Besides, pH values of the solution must be considered. The developed biosensing device showed promising results in the detection of mycotoxins in real samples of wine, which is characterized with low pH values (between <2.5 and 4). By mycotoxin detection in different wine types (e.g., red and white wine), the analysis of pH impact on biosensor performances with given model is qualified. Introducing the pH impact on electrical properties of graphene during aptamer reconfiguration, the results with outstanding match to the calibration model are obtained.
The detection of mycotoxin has been realized on a previously developed platform and the performance of the biosensor has been improved (read more: "Graphene transistor catches mycotoxins in food").
The limit of detection (LOD) is estimated at only 1 pM and time response in just 10 seconds, making the developed platform a high-performance device in the biosensing world. Furthermore, biosensor performance in real samples – like the very complex structure of wine – is not degraded much (signal response within 1 minute) opening a promising perspective for future development steps of this device.
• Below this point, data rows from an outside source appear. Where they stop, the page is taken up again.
-- pv_equiv track=rewrite | github.com/HooFaya/hiFly | 剑指第二轮重刷/43数字在排序数组中出现的次数.py | get_last
-- ===== SOURCE A (Python) =====
-- def get_last(data,k):
--     l=0
--     r=len(data)-1
--     while(l<=r):
--         m=l+(r-l)//2
--         if k<data[m]:
--             r=m-1
--         elif data[m]<k:
--             l=m+1
--         else:
--             while(m+1<len(data) and data[m+1]==data[m]):
--                 m+=1
--             return m
--     return -1
-- ===== SOURCE B (Python) =====
-- def get_last(data, k):
--     lo, hi, ans = 0, len(data) - 1, -1
--     while lo <= hi:
--         m = (lo + hi) // 2
--         if data[m] <= k:
--             if data[m] == k:
--                 ans = m
--             lo = m + 1
--         else:
--             hi = m - 1
--     return ans
-- ===== Notes on version B (the rewrite author's own statement) =====
-- stated objective: alternative
-- what changed: Replaced A's find-any-occurrence binary search followed by a linear rightward scan over the equal run with a single right-biased binary search that keeps the last matching index in an accumulator, so no post-search scan is needed.
-- outside the precondition, e.g. on get_last([0, 1, 0, 1], 1): A returns 1, B returns 3
import Mathlib
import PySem

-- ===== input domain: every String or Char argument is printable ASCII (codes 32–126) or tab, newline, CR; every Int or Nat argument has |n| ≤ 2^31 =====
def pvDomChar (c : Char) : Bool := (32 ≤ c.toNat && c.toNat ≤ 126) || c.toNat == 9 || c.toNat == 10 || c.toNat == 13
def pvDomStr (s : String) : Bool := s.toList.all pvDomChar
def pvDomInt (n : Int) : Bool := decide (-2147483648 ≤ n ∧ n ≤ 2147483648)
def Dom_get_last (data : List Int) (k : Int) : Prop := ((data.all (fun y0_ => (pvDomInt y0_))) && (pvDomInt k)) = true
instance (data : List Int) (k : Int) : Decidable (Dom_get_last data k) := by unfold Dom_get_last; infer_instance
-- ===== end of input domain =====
Additionally, the developed device is well suited for multiplex measurements on a single chip, allowing the advancement of the device for in-field, on-demand, and point-of-care detection of multiple analytes.
The development of differential biosensors, which would work on the principle of self-calibration, is another characteristic of this device. The principle of differential sensor is based on the existence of both detection and control units on the same platform enabling simultaneous measurement of analyte and blank signal, which would enable faster and more realistic calibration of the device.